Solve y = x² - 4x - 4: Finding Values Where Function is Positive

To solve this problem, we will apply the following steps:

• Step 1: Find the roots of the given quadratic function.
• Step 2: Determine the sign of the quadratic between and beyond the roots.
• Step 3: Conclude which values of $x$ make the quadratic positive.
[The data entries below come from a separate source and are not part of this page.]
-- pv_equiv track=rewrite | github.com/rswizi/noe_spell_creator | server/src/modules/quests_api.py | _apply_tracking
-- ===== SOURCE A (Python) =====
-- def _apply_tracking(existing: list[str], username: str, action: str) -> list[str]:
--     clean = [entry for entry in (existing or []) if entry]
--     normalized = []
--     seen = set()
--     for entry in clean:
--         low = entry.lower()
--         if low not in seen:
--             seen.add(low)
--             normalized.append(entry)
--     lower_user = username.lower()
--     if action == "track":
--         if lower_user not in {name.lower() for name in normalized}:
--             normalized.append(username)
--     elif action == "untrack":
--         normalized = [entry for entry in normalized if entry.lower() != lower_user]
--     return normalized
-- ===== SOURCE B (Python) =====
-- def _apply_tracking(existing: list[str], username: str, action: str) -> list[str]:
--     lower_user = username.lower()
--     seen = set()
--     if action == "untrack":
--         seen.add(lower_user)  # matching entries are dropped during the dedup pass
--     result = []
--     for entry in (existing or []):
--         if not entry:
--             continue
--         low = entry.lower()
--         if low not in seen:
--             seen.add(low)
--             result.append(entry)
--     if action == "track" and lower_user not in seen:
--         result.append(username)
--     return result
-- ===== Notes on version B (the rewrite author's own statement) =====
-- stated objective: simpler
-- what changed: Single pass with a pre-seeded seen set: the untrack filter and the track membership test are folded into the one dedup loop, removing the two extra comprehensions and the second lowercasing pass.
import Mathlib
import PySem

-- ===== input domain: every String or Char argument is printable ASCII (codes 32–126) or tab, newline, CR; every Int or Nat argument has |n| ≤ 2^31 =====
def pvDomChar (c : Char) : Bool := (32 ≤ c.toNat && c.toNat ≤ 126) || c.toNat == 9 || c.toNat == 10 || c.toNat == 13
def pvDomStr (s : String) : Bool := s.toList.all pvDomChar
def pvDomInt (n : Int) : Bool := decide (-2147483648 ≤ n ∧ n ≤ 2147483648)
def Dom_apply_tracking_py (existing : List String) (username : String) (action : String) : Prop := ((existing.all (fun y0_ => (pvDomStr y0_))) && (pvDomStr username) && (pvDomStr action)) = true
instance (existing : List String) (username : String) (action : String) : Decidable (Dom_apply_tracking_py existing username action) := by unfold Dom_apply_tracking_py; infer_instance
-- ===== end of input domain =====

-- B merges A's untrack filter and track membership test into the single dedup pass via a pre-seeded seen set (objective: simpler).

-- shared dedup step: both Pythons contain 'low = entry.lower(); if low not in seen: seen.add(low); out.append(entry)'
def pvStep (p : List String × PySem.Set String) (entry : String) : List String × PySem.Set String :=
  let low := PySem.Str.lower entry
  if PySem.Set.contains p.2 low then p else (p.1 ++ [entry], PySem.Set.add p.2 low)

-- ===== PORT A =====
def apply_tracking_py (existing : List String) (username : String) (action : String) : List String :=
  -- 'existing or []' iterates the same elements as 'existing' (an empty list is falsy → [])
  let clean := existing.filter (fun entry => entry ≠ "")
  let p := clean.foldl pvStep ([], PySem.Set.empty)
  let normalized := p.1
  let lower_user := PySem.Str.lower username
  if action == "track" then
    -- '{name.lower() for name in normalized}' is only used for a membership test, exact as a Set
    if !(PySem.Set.contains (PySem.Set.ofList (normalized.map PySem.Str.lower)) lower_user) then
      normalized ++ [username]
    else normalized
  else if action == "untrack" then
    normalized.filter (fun entry => PySem.Str.lower entry ≠ lower_user)
  else normalized

-- ===== PORT B =====
def apply_tracking_py_alt (existing : List String) (username : String) (action : String) : List String :=
  let lower_user := PySem.Str.lower username
  let seen0 : PySem.Set String :=
    if action == "untrack" then PySem.Set.add PySem.Set.empty lower_user else PySem.Set.empty
  let p := existing.foldl (fun p entry => if entry = "" then p else pvStep p entry) ([], seen0)
  if (action == "track") && !(PySem.Set.contains p.2 lower_user) then p.1 ++ [username] else p.1

-- ===== PRECONDITION & SPEC =====
def Spec_apply_tracking_py (existing : List String) (username : String) (action : String) (out : List String) : Prop := out = apply_tracking_py_alt existing username action
instance (existing : List String) (username : String) (action : String) (out : List String) : Decidable (Spec_apply_tracking_py existing username action out) := by unfold Spec_apply_tracking_py; infer_instance

-- ===== CLAIM (what is proved, stated in full; the proofs are below) =====
def Claim_equal_apply_tracking_py : Prop := ∀ (existing : List String) (username : String) (action : String), Dom_apply_tracking_py existing username action → Spec_apply_tracking_py existing username action (apply_tracking_py existing username action)

-- ===== LEMMAS AND PROOFS =====

theorem pv_contains (s : PySem.Set String) (x : String) :
    PySem.Set.contains s x = decide (x ∈ s) := by
  simp [PySem.Set.contains, List.contains_eq_mem]

-- the seen set of the dedup fold holds exactly the lowercases of the accumulated result
theorem pvStep_seen (xs : List String) (r : List String) (s : PySem.Set String)
    (h : ∀ x, x ∈ s ↔ ∃ a ∈ r, PySem.Str.lower a = x) :
    ∀ x, x ∈ (xs.foldl pvStep (r, s)).2 ↔ ∃ a ∈ (xs.foldl pvStep (r, s)).1, PySem.Str.lower a = x := by
  induction xs generalizing r s with
  | nil => simpa using h
  | cons e xs ih =>
    simp only [List.foldl_cons, pvStep, pv_contains]
    by_cases hc : PySem.Str.lower e ∈ s
    · simp only [hc, decide_true, if_pos]
      exact ih r s h
    · simp only [hc, decide_false, Bool.false_eq_true, if_false]
      refine ih _ _ ?_
      intro x
      simp only [PySem.Set.mem_add, h x, List.mem_append, List.mem_singleton]
      constructor
      · rintro (⟨a, ha, rfl⟩ | rfl)
        · exact ⟨a, Or.inl ha, rfl⟩
        · exact ⟨e, Or.inr rfl, rfl⟩
      · rintro ⟨a, (ha | rfl), rfl⟩
        · exact Or.inl ⟨a, ha, rfl⟩
        · exact Or.inr rfl

-- pre-seeding the seen set with u = running the plain fold and filtering u's entries out afterwards
theorem pvStep_seeded (u : String) (xs : List String) (rA rB : List String) (sA sB : PySem.Set String)
    (hr : rB = rA.filter (fun e => PySem.Str.lower e ≠ u))
    (hs : ∀ x, x ∈ sB ↔ x ∈ sA ∨ x = u) :
    (xs.foldl pvStep (rB, sB)).1
      = ((xs.foldl pvStep (rA, sA)).1).filter (fun e => PySem.Str.lower e ≠ u) := by
  induction xs generalizing rA rB sA sB with
  | nil => simpa using hr
  | cons e xs ih =>
    simp only [List.foldl_cons, pvStep, pv_contains]
    by_cases hc : PySem.Str.lower e ∈ sA
    · have hcB : PySem.Str.lower e ∈ sB := (hs _).mpr (Or.inl hc)
      simp only [hc, hcB, decide_true, if_pos]
      exact ih rA rB sA sB hr hs
    · simp only [hc, decide_false, Bool.false_eq_true, if_false]
      by_cases he : PySem.Str.lower e = u
      · have hcB : PySem.Str.lower e ∈ sB := (hs _).mpr (Or.inr he)
        simp only [hcB, decide_true, if_pos]
        refine ih (rA ++ [e]) rB (PySem.Set.add sA (PySem.Str.lower e)) sB ?_ ?_
        · simp [hr, List.filter_append, he]
        · intro x
          simp only [hs x, PySem.Set.mem_add, he]
          tauto
      · have hcB : ¬ PySem.Str.lower e ∈ sB := by
          simp only [hs]; tauto
        simp only [hcB, decide_false, Bool.false_eq_true, if_false]
        refine ih (rA ++ [e]) (rB ++ [e]) _ _ ?_ ?_
        · simp [hr, List.filter_append, he]
        · intro x
          simp only [PySem.Set.mem_add, hs x]
          tauto

-- filtering empties before the fold = skipping them inside the fold
theorem pv_fold_filter (xs : List String) (init : List String × PySem.Set String) :
    (xs.filter (fun e => e ≠ "")).foldl pvStep init
      = xs.foldl (fun p e => if e = "" then p else pvStep p e) init := by
  induction xs generalizing init with
  | nil => rfl
  | cons e xs ih =>
    by_cases he : e = ""
    · subst he; simpa using ih init
    · have h1 : (decide (e ≠ "")) = true := by simp [he]
      simp only [List.filter_cons, h1, if_pos, List.foldl_cons, he]
      exact ih (pvStep init e)

-- ===== VERDICT (by name: the statement is the Claim_ definition above) =====
theorem apply_tracking_py_spec : Claim_equal_apply_tracking_py := by
  intro existing username action _
  unfold Spec_apply_tracking_py apply_tracking_py apply_tracking_py_alt
  simp only [← pv_fold_filter]
  by_cases ht : action = "track"
  · subst ht
    have hif : (("track" : String) == "untrack") = false := by rfl
    have hseen := pvStep_seen (existing.filter (fun e => e ≠ "")) [] PySem.Set.empty
      (by intro x; simp [PySem.Set.empty])
    simp only [hif, Bool.false_eq_true, if_false, beq_self_eq_true, if_pos, Bool.true_and]
    have hc : PySem.Set.contains
        (PySem.Set.ofList (((existing.filter (fun e => e ≠ "")).foldl pvStep
          ([], PySem.Set.empty)).1.map PySem.Str.lower)) (PySem.Str.lower username)
        = PySem.Set.contains ((existing.filter (fun e => e ≠ "")).foldl pvStep
          ([], PySem.Set.empty)).2 (PySem.Str.lower username) := by
      rw [pv_contains, pv_contains, decide_eq_decide]
      rw [PySem.Set.mem_ofList, List.mem_map, hseen]
    rw [hc]
  · have htb : (action == "track") = false := by simp [ht]
    by_cases hu : action = "untrack"
    · subst hu
      simp only [htb, Bool.false_and, Bool.false_eq_true, if_false, beq_self_eq_true, if_pos]
      exact (pvStep_seeded (PySem.Str.lower username) _ [] [] PySem.Set.empty _
        (by simp)
        (by intro x; simp [PySem.Set.empty])).symm
    · have hub : (action == "untrack") = false := by simp [hu]
      simp [htb, hub]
Let's start with Step 1: Find the roots of the function $y = x^2 - 4x - 4$.
We use the quadratic formula: $x = \frac{-b \pm \sqrt{b^2 - 4ac}}{2a}$

Substituting $a = 1, b = -4, c = -4$, we get:
$\Delta = b^2 - 4ac = (-4)^2 - 4(1)(-4) = 16 + 16 = 32$

Thus, the roots are:
$x = \frac{-(-4) \pm \sqrt{32}}{2(1)} = \frac{4 \pm \sqrt{32}}{2}$

Simplifying further gives us $\sqrt{32} = 4\sqrt{2}$, so:
$x = \frac{4 \pm 4\sqrt{2}}{2} = 2 \pm 2\sqrt{2}$

The roots are $x = 2 + 2\sqrt{2}$ and $x = 2 - 2\sqrt{2}$.

Step 2: Determine the sign of the quadratic.
Since the parabola opens upward (coefficient of $x^2$ is positive), it is below the x-axis between the roots and above the x-axis outside the roots.

Step 3: Conclude values for which $f(x) > 0$.
$f(x) > 0$ for $x < 2 - 2\sqrt{2}$ or $x > 2 + 2\sqrt{2}$.

Finally, the solution to the problem is: $x > 2 + 2\sqrt{2}$ or $x < 2 - 2\sqrt{2}$.